The Pakistan national cricket team toured New Zealand in the 1988–89 season, following its unsuccessful participation in the Benson and Hedges World Series Cup in Australia.

Three Test matches were arranged with four One-day International matches. In the event, the first Test at Dunedin was rained off, and an extra ODI was put on for what would have been the Test's fourth day. The two Tests that were played were both drawn, and New Zealand won four ODIs against one for the Pakistanis.

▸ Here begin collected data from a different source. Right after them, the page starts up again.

-- pv_equiv track=rewrite | github.com/anaksha17/TravelAgentChatbot | backend/utils/travel_prompts.py | generate_follow_up_questions
-- ===== SOURCE A (Python) =====
-- from typing import List, Dict, Optional
--
-- def generate_follow_up_questions(user_message: str) -> List[str]:
--     """Generate relevant follow-up questions based on user input"""
--     message_lower = user_message.lower()
--     questions = []
--
--     if "trip" in message_lower or "travel" in message_lower:
--         questions.extend([
--             "What's your approximate budget for this trip?",
--             "How many days are you planning to travel?",
--             "Are you traveling solo, with family, or friends?"
--         ])
--
--     if any(destination in message_lower for destination in ["paris", "tokyo", "rome", "london"]):
--         questions.extend([
--             "What time of year are you planning to visit?",
--             "What type of experiences interest you most?",
--             "Do you have any specific must-see attractions in mind?"
--         ])
--
--     if "hotel" in message_lower or "accommodation" in message_lower:
--         questions.extend([
--             "What's your preferred accommodation type?",
--             "Which area of the city would you like to stay in?",
--             "Any specific amenities you need?"
--         ])
--
--     return questions[:3]  # Return max 3 questions
-- ===== SOURCE B (Python) =====
-- def generate_follow_up_questions(user_message: str) -> list:
--     """Generate relevant follow-up questions based on user input.
--
--     Since every keyword group carries exactly three questions and the result is
--     capped at three, only the first matching group can ever appear in the output:
--     return its questions directly (first match wins), with no accumulation and no
--     final truncation."""
--     m = user_message.lower()
--     return next(
--         (qs for kws, qs in _FOLLOW_UP_RULES if any(k in m for k in kws)),
--         [])
--
-- _FOLLOW_UP_RULES = [
--     (("trip", "travel"), [
--         "What's your approximate budget for this trip?",
--         "How many days are you planning to travel?",
--         "Are you traveling solo, with family, or friends?"
--     ]),
--     (("paris", "tokyo", "rome", "london"), [
--         "What time of year are you planning to visit?",
--         "What type of experiences interest you most?",
--         "Do you have any specific must-see attractions in mind?"
--     ]),
--     (("hotel", "accommodation"), [
--         "What's your preferred accommodation type?",
--         "Which area of the city would you like to stay in?",
--         "Any specific amenities you need?"
--     ]),
-- ]
-- ===== Notes on version B (the rewrite author's own statement) =====
-- stated objective: simpler
-- what changed: Exploits that every keyword group carries exactly three questions and the output is capped at three, so only the first matching group is visible: B returns the first matching group's questions directly (first-match search over a rule table), eliminating A's accumulation across all matches and the final [:3] truncation.
import Mathlib
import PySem

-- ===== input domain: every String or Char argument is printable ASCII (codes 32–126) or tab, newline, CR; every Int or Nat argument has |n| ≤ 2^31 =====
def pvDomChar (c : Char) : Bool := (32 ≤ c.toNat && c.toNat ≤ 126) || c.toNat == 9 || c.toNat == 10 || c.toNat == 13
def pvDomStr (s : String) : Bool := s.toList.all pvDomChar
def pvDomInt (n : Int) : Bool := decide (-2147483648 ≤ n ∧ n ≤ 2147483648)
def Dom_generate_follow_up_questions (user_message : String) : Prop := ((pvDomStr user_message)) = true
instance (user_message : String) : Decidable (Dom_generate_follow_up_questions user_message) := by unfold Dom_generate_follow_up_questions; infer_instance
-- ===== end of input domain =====

-- B returns the first matching keyword group's three questions directly (first-match search),
-- instead of A's accumulate-all-matches-then-truncate-to-3; objective: simpler.

-- ===== PORT A =====
def generate_follow_up_questions (user_message : String) : List String :=
  let message_lower := PySem.Str.lower user_message
  let questions : List String := []
  let questions :=
    if PySem.Str.isIn "trip" message_lower || PySem.Str.isIn "travel" message_lower then
      questions ++ ["What's your approximate budget for this trip?",
                    "How many days are you planning to travel?",
                    "Are you traveling solo, with family, or friends?"]
    else questions
  let questions :=
    if (["paris", "tokyo", "rome", "london"].any (fun d => PySem.Str.isIn d message_lower)) then
      questions ++ ["What time of year are you planning to visit?",
                    "What type of experiences interest you most?",
                    "Do you have any specific must-see attractions in mind?"]
    else questions
  let questions :=
    if PySem.Str.isIn "hotel" message_lower || PySem.Str.isIn "accommodation" message_lower then
      questions ++ ["What's your preferred accommodation type?",
                    "Which area of the city would you like to stay in?",
                    "Any specific amenities you need?"]
    else questions
  PySem.List.slice questions none (some 3)

-- ===== PORT B =====
def pvFollowUpRules : List (List String × List String) :=
  [(["trip", "travel"],
    ["What's your approximate budget for this trip?",
     "How many days are you planning to travel?",
     "Are you traveling solo, with family, or friends?"]),
   (["paris", "tokyo", "rome", "london"],
    ["What time of year are you planning to visit?",
     "What type of experiences interest you most?",
     "Do you have any specific must-see attractions in mind?"]),
   (["hotel", "accommodation"],
    ["What's your preferred accommodation type?",
     "Which area of the city would you like to stay in?",
     "Any specific amenities you need?"])]

-- first-match search: next((qs for kws, qs in rules if any(k in m for k in kws)), [])
def pvFirstMatch (m : String) : List (List String × List String) → List String
  | [] => []
  | r :: rs => if r.1.any (fun k => PySem.Str.isIn k m) then r.2 else pvFirstMatch m rs

def generate_follow_up_questions_alt (user_message : String) : List String :=
  let m := PySem.Str.lower user_message
  pvFirstMatch m pvFollowUpRules

-- ===== PRECONDITION & SPEC =====
def Spec_generate_follow_up_questions (user_message : String) (out : List String) : Prop := out = generate_follow_up_questions_alt user_message
instance (user_message : String) (out : List String) : Decidable (Spec_generate_follow_up_questions user_message out) := by unfold Spec_generate_follow_up_questions; infer_instance

-- ===== CLAIM (what is proved, stated in full; the proofs are below) =====
def Claim_equal_generate_follow_up_questions : Prop := ∀ (user_message : String), Dom_generate_follow_up_questions user_message → Spec_generate_follow_up_questions user_message (generate_follow_up_questions user_message)

-- ===== LEMMAS AND PROOFS =====

-- ===== VERDICT (by name: the statement is the Claim_ definition above) =====
theorem generate_follow_up_questions_spec : Claim_equal_generate_follow_up_questions := by
  intro u _
  unfold Spec_generate_follow_up_questions generate_follow_up_questions
    generate_follow_up_questions_alt pvFollowUpRules
  simp only [pvFirstMatch, List.any_cons, List.any_nil, Bool.or_false]
  split_ifs <;> simp [PySem.List.slice]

According to Wisden, the tour was played in some acrimony. The touring side was led by Imran Khan who replaced Javed Miandad at a late stage, and several other players in the originally named touring party were also changed. Once in New Zealand, the tour was beset by umpiring controversies and disputed decisions.

==Touring team==
- Imran Khan, captain
- Aamer Malik
- Aaqib Javed
- Abdul Qadir
- Ijaz Ahmed
- Javed Miandad
- Moin-ul-Atiq
- Mudassar Nazar
- Ramiz Raja
- Rizwan-uz-Zaman
- Saeed Anwar
- Saleem Jaffar
- Saleem Malik
- Saleem Yousuf
- Shoaib Mohammad
- Sikander Bakht
- Tauseef Ahmed
- Wasim Akram

Mohsin Kamal was part of the team in Australia but left when Saleem Jaffer joined the party in New Zealand.

==Test matches==

===First Test match, Carisbrook, Dunedin, 3–7 February 1989===

Torrential rain forced the match to be called off with no play after three days. The teams had not even tossed. An extra One-day International match was played on what would have been the Test match's fourth day.

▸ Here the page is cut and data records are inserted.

-- pv_equiv track=rewrite | github.com/aw0605/CodingTest | 프로그래머스/1/17681. ［1차］ 비밀지도/［1차］ 비밀지도.py | solution
-- ===== SOURCE A (Python) =====
-- def solution(n, arr1, arr2):
--     answer = []
--     for i,j in zip(arr1, arr2):
--         v12 = bin(i|j)[2:].zfill(n)
--         v12 = v12.replace("1", "#")
--         v12 = v12.replace("0", " ")
--         answer.append(v12)
--     return answer
-- ===== SOURCE B (Python) =====
-- def solution(n, arr1, arr2):
--     answer = []
--     for i, j in zip(arr1, arr2):
--         v = i | j
--         row = []
--         while v:
--             row.append('#' if v & 1 else ' ')
--             v >>= 1
--         row += ' ' * (max(n, 1) - len(row))
--         answer.append(''.join(reversed(row)))
--     return answer
-- ===== Notes on version B (the rewrite author's own statement) =====
-- stated objective: alternative
-- what changed: Replaces A's string pipeline bin()/[2:]/zfill/replace/replace by direct bit arithmetic (extract bits LSB-first with & 1 and >>= 1, pad with spaces to max(n,1), reverse-join). Pre_ restricts to the task's natural domain of nonnegative zipped row values: on a negative i|j, B's bit-extraction loop does not terminate, while A still returns a row containing a stray 'b' from bin(i|j)[2:].
-- outside the precondition, e.g. on solution(2, [-1], [1]): A returns ['b#'], B does not finish within the time limit
import Mathlib
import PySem

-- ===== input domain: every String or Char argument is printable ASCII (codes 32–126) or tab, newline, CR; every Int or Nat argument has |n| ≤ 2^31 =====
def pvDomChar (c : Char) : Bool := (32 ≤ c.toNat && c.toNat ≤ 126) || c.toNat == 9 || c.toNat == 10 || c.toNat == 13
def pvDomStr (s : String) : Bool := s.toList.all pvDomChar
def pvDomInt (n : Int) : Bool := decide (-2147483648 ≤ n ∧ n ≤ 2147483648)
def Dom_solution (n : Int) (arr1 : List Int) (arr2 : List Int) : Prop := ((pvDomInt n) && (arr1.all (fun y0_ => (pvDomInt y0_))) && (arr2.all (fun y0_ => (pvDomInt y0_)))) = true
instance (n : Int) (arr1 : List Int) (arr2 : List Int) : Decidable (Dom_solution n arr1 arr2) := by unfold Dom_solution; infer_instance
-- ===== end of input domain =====

-- B renders each row by direct bit arithmetic (LSB-first extraction, space padding, reverse)
-- instead of A's bin()/[2:]/zfill/replace string pipeline; alternative decomposition, same cost.

-- ===== PORT A =====
def solution (n : Int) (arr1 : List Int) (arr2 : List Int) : List String :=
  (arr1.zip arr2).foldl (fun answer p =>
    let v12a := PySem.Chars.slice (PySem.Int.toBinChars0b (PySem.Int.bor p.1 p.2)) (some 2) none
    let v12b := PySem.Chars.zfill v12a n
    let v12c := PySem.Chars.replace v12b ['1'] ['#']
    let v12d := PySem.Chars.replace v12c ['0'] [' ']
    answer ++ [String.mk v12d]) []

-- ===== PORT B =====
-- the 'while v:' loop of Source B (stops here for v ≤ 0; Python's loop does not terminate on a
-- negative v — such inputs are excluded by Pre_solution)
def bitsLSB (v : Int) : List Char :=
  if h : 0 < v then
    (if PySem.Int.band v 1 == 1 then '#' else ' ') :: bitsLSB (v >>> (1 : Nat))
  else []
  termination_by v.toNat
  decreasing_by
    obtain ⟨m, rfl⟩ : ∃ m : Nat, v = (m : Int) := ⟨v.toNat, (Int.toNat_of_nonneg h.le).symm⟩
    have : (m : Int) >>> (1 : Nat) = ((m >>> 1 : Nat) : Int) := by simp
    simp only [this, Int.toNat_natCast]
    omega

def solution_alt (n : Int) (arr1 : List Int) (arr2 : List Int) : List String :=
  (arr1.zip arr2).foldl (fun answer p =>
    let v := PySem.Int.bor p.1 p.2
    let row := bitsLSB v
    let row := row ++ List.replicate (max n 1 - (row.length : Int)).toNat ' '
    answer ++ [String.mk row.reverse]) []

-- ===== PRECONDITION & SPEC =====
-- Pre_ restricts to the task's natural domain of nonnegative zipped row values: on a negative
-- i|j, B's bit-extraction loop does not terminate, while A still returns a row containing a
-- stray 'b' from bin(i|j)[2:].
def Pre_solution (n : Int) (arr1 : List Int) (arr2 : List Int) : Prop :=
  ∀ p ∈ arr1.zip arr2, 0 ≤ p.1 ∧ 0 ≤ p.2
instance (n : Int) (arr1 : List Int) (arr2 : List Int) : Decidable (Pre_solution n arr1 arr2) := by
  unfold Pre_solution; infer_instance

def pvWitness_solution : Int × List Int × List Int := (5, [9, 20, 28, 18, 11], [30, 1, 21, 17, 28])

def Spec_solution (n : Int) (arr1 : List Int) (arr2 : List Int) (out : List String) : Prop := out = solution_alt n arr1 arr2
instance (n : Int) (arr1 : List Int) (arr2 : List Int) (out : List String) : Decidable (Spec_solution n arr1 arr2 out) := by unfold Spec_solution; infer_instance

-- ===== CLAIM (what is proved, stated in full; the proofs are below) =====
def Claim_equal_solution : Prop := ∀ (n : Int) (arr1 : List Int) (arr2 : List Int), Dom_solution n arr1 arr2 → Pre_solution n arr1 arr2 → Spec_solution n arr1 arr2 (solution n arr1 arr2)

-- ===== LEMMAS AND PROOFS =====

-- binary digits of a natural number, MSB first (proof-side model of Nat.toDigits 2)
def binDigits (m : Nat) : List Char :=
  if m < 2 then [Nat.digitChar m] else binDigits (m / 2) ++ [Nat.digitChar (m % 2)]

lemma toDigitsCore_two (f : Nat) : ∀ (m : Nat) (acc : List Char), m < f →
    Nat.toDigitsCore 2 f m acc = binDigits m ++ acc := by
  induction f with
  | zero => intro m acc h; omega
  | succ f ih =>
    intro m acc h
    rw [Nat.toDigitsCore]
    by_cases h2 : m < 2
    · have h0 : m / 2 = 0 := by omega
      have hm2 : m % 2 = m := by omega
      rw [if_pos h0, binDigits, if_pos h2, hm2]
      simp
    · have h0 : ¬ m / 2 = 0 := by omega
      rw [if_neg h0, ih (m / 2) _ (by omega)]
      conv_rhs => rw [binDigits]
      rw [if_neg h2]
      simp

lemma toDigits_two (m : Nat) : Nat.toDigits 2 m = binDigits m := by
  rw [Nat.toDigits, toDigitsCore_two (m + 1) m [] (by omega)]
  simp

lemma binDigits_mem (m : Nat) : ∀ c ∈ binDigits m, c = '0' ∨ c = '1' := by
  induction m using binDigits.induct with
  | case1 m h =>
    rw [binDigits]
    simp only [if_pos h, List.mem_singleton]
    intro c hc
    interval_cases m <;> simp_all [Nat.digitChar]
  | case2 m h ih =>
    rw [binDigits]
    simp only [if_neg h, List.mem_append, List.mem_singleton]
    rintro c (hc | rfl)
    · exact ih c hc
    · have : m % 2 = 0 ∨ m % 2 = 1 := by omega
      rcases this with h1 | h1 <;> simp [h1, Nat.digitChar]

lemma binDigits_ne_nil (m : Nat) : binDigits m ≠ [] := by
  rw [binDigits]; split <;> simp

lemma binDigits_length_pos (m : Nat) : 0 < (binDigits m).length :=
  List.length_pos_iff.mpr (binDigits_ne_nil m)

-- single-character replace is a map
lemma replace_go_single (a b : Char) : ∀ (f : Nat) (l acc : List Char), l.length ≤ f →
    PySem.Chars.replace.go [a] [b] f l acc
      = acc.reverse ++ l.map (fun c => if c = a then b else c) := by
  intro f
  induction f with
  | zero =>
    intro l acc h
    have : l = [] := by cases l <;> simp_all
    subst this
    simp [PySem.Chars.replace.go]
  | succ f ih =>
    intro l acc h
    cases l with
    | nil => simp [PySem.Chars.replace.go]
    | cons c t =>
      rw [PySem.Chars.replace.go]
      by_cases hc : c = a
      · subst hc
        have hp : List.isPrefixOf [c] (c :: t) = true := by simp [List.isPrefixOf]
        simp only [hp, if_pos]
        rw [ih _ _ (by simpa using Nat.le_of_succ_le_succ h)]
        simp
      · have hp : List.isPrefixOf [a] (c :: t) = false := by
          simp [List.isPrefixOf, hc]
          intro h'; exact absurd h'.symm hc
        simp only [hp]
        rw [if_neg (by simp), ih _ _ (by simpa using Nat.le_of_succ_le_succ h)]
        simp [hc]

lemma replace_single (s : List Char) (a b : Char) :
    PySem.Chars.replace s [a] [b] = s.map (fun c => if c = a then b else c) := by
  rw [PySem.Chars.replace]
  simp only [List.isEmpty_cons, if_false, Bool.false_eq_true]
  rw [replace_go_single a b s.length s [] le_rfl]
  simp

-- the final substitution '1' ↦ '#', '0' ↦ ' '
def bitMap (c : Char) : Char := if c = '1' then '#' else if c = '0' then ' ' else c

lemma replace_replace (s : List Char) :
    PySem.Chars.replace (PySem.Chars.replace s ['1'] ['#']) ['0'] [' '] = s.map bitMap := by
  rw [replace_single, replace_single, List.map_map]
  apply List.map_congr_left
  intro c _
  by_cases h1 : c = '1' <;> by_cases h0 : c = '0' <;> simp_all [bitMap]

lemma shift_one_nat (m : Nat) : ((m : Int) >>> (1 : Nat)) = ((m / 2 : Nat) : Int) := by
  have : (m : Int) >>> (1 : Nat) = ((m >>> 1 : Nat) : Int) := by simp
  rw [this, Nat.shiftRight_one]

lemma band_one_nat (m : Nat) : PySem.Int.band (m : Int) 1 = ((m % 2 : Nat) : Int) := by
  simp [PySem.Int.band, Nat.and_one_is_mod]

lemma bitsLSB_zero : bitsLSB (0 : Int) = [] := by
  rw [bitsLSB]; simp

lemma bitsLSB_step (m : Nat) (hm : 0 < m) :
    bitsLSB (m : Int) = (if m % 2 = 1 then '#' else ' ') :: bitsLSB ((m / 2 : Nat) : Int) := by
  rw [bitsLSB, dif_pos (by exact_mod_cast hm), shift_one_nat, band_one_nat]
  congr 1
  by_cases h : m % 2 = 1
  · simp [h]
  · have h0 : m % 2 = 0 := by omega
    simp [h0, h]

-- B's LSB-first bit list is the reverse of the substituted digit string (for positive m)
lemma bitsLSB_eq (m : Nat) (hm : 0 < m) :
    bitsLSB (m : Int) = ((binDigits m).map bitMap).reverse := by
  induction m using Nat.strong_induction_on with
  | _ m ih =>
    by_cases h2 : m < 2
    · have : m = 1 := by omega
      subst this
      have hb : binDigits 1 = ['1'] := by rw [binDigits]; norm_num [Nat.digitChar]
      rw [bitsLSB_step 1 (by omega), show ((1 / 2 : Nat) : Int) = (0 : Int) from rfl,
        bitsLSB_zero, hb]
      simp [bitMap]
    · rw [bitsLSB_step m (by omega), ih (m / 2) (by omega) (by omega)]
      conv_rhs => rw [binDigits]
      rw [if_neg h2]
      simp only [List.map_append, List.reverse_append, List.map_cons, List.map_nil,
        List.reverse_cons, List.reverse_nil, List.nil_append]
      congr 1
      have : m % 2 = 0 ∨ m % 2 = 1 := by omega
      rcases this with h1 | h1 <;> simp [h1, bitMap, Nat.digitChar]

lemma zfill_digits (m : Nat) (n : Int) :
    PySem.Chars.zfill (binDigits m) n
      = List.replicate (n.toNat - (binDigits m).length) '0' ++ binDigits m := by
  rw [PySem.Chars.zfill.eq_def]
  by_cases hn : n ≤ ((binDigits m).length : Int)
  · rw [if_pos hn]
    have : n.toNat - (binDigits m).length = 0 := by omega
    simp [this]
  · rw [if_neg hn]
    obtain ⟨c, rest, hc⟩ : ∃ c rest, binDigits m = c :: rest := by
      cases h : binDigits m with
      | nil => exact absurd h (binDigits_ne_nil m)
      | cons c rest => exact ⟨c, rest, rfl⟩
    have hmem := binDigits_mem m c (by rw [hc]; simp)
    rw [hc]
    have : ¬ (c = '+' ∨ c = '-') := by rcases hmem with rfl | rfl <;> simp
    simp [this]

-- one row: A's string pipeline equals B's bit rendering, for 0 ≤ v
lemma row_eq (n v : Int) (hv : 0 ≤ v) :
    PySem.Chars.replace (PySem.Chars.replace
        (PySem.Chars.zfill
          (PySem.Chars.slice (PySem.Int.toBinChars0b v) (some 2) none) n) ['1'] ['#']) ['0'] [' ']
      = (bitsLSB v ++ List.replicate (max n 1 - ((bitsLSB v).length : Int)).toNat ' ').reverse := by
  obtain ⟨m, rfl⟩ : ∃ m : Nat, v = (m : Int) := ⟨v.toNat, (Int.toNat_of_nonneg hv).symm⟩
  have hslice : PySem.Chars.slice (PySem.Int.toBinChars0b (m : Int)) (some 2) none
      = binDigits m := by
    rw [PySem.Int.toBinChars0b, if_neg (by omega)]
    rw [PySem.Chars.slice_eq_listSlice, PySem.List.slice_from _ (by norm_num)]
    simp [toDigits_two]
  rw [hslice, zfill_digits, replace_replace]
  rw [List.map_append, List.map_replicate]
  have hpad0 : bitMap '0' = ' ' := by simp [bitMap]
  rw [hpad0, List.reverse_append, List.reverse_replicate]
  by_cases hm : m = 0
  · subst hm
    rw [show ((0 : Nat) : Int) = (0 : Int) from rfl, bitsLSB_zero]
    have hb : binDigits 0 = ['0'] := by rw [binDigits]; norm_num [Nat.digitChar]
    rw [hb]
    simp only [List.map_cons, List.map_nil, hpad0, List.length_cons, List.length_nil,
      List.reverse_nil, List.append_nil, Nat.cast_zero]
    rw [← List.replicate_succ']
    congr 1
    omega
  · rw [bitsLSB_eq m (by omega), List.reverse_reverse]
    congr 1
    rw [List.length_reverse, List.length_map]
    have hL := binDigits_length_pos m
    congr 1
    omega

-- both folds produce rows pairwise, so the per-row equality lifts to the whole answer
lemma foldl_rows {α : Type} (f g : α → List Char) (l : List α)
    (h : ∀ p ∈ l, f p = g p) :
    ∀ acc : List String,
      l.foldl (fun answer p => answer ++ [String.mk (f p)]) acc
        = l.foldl (fun answer p => answer ++ [String.mk (g p)]) acc := by
  induction l with
  | nil => intro acc; rfl
  | cons p t ih =>
    intro acc
    simp only [List.foldl_cons]
    rw [h p (by simp), ih (fun q hq => h q (by simp [hq]))]

-- ===== VERDICT (by name: the statement is the Claim_ definition above) =====
theorem solution_spec : Claim_equal_solution := by
  intro n arr1 arr2 _ hpre
  show solution n arr1 arr2 = solution_alt n arr1 arr2
  unfold solution solution_alt
  apply foldl_rows
  intro p hp
  obtain ⟨h1, h2⟩ := hpre p hp
  exact row_eq n (PySem.Int.bor p.1 p.2) (by
    rw [PySem.Int.bor]
    simp only [if_pos h1, if_pos h2]
    positivity)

===Second Test match, Basin Reserve, Wellington, 10–14 February 1989===

Described by Wisden Cricketers' Almanack as a "dreadfully dull draw", the match was dominated by unadventurous batting from both sides on a bland pitch. Only Andrew Jones escaped Wisden's strictures. His 86 out of 149 on the first was made in just under three-and-a-half hours: "unseemly haste for such a grave occasion", Wisden said. Martin Crowe took just under 10 hours to score 174 and the New Zealand first innings took up the first two days. Pakistan then went even more slowly. Shoaib Mohammad took 12 hours to make 163, then the sixth longest innings of all time anywhere and the longest-ever in New Zealand. Javed Miandad's 118 and Imran Khan's 71 were fast by comparison. After Pakistan declared nine behind on the last morning, New Zealand moved serenely to 107 for one before a collapse in the face of swerve and pace from Imran and Saleem Jaffar, whose five for 40 was his best Test performance. But a result never looked likely.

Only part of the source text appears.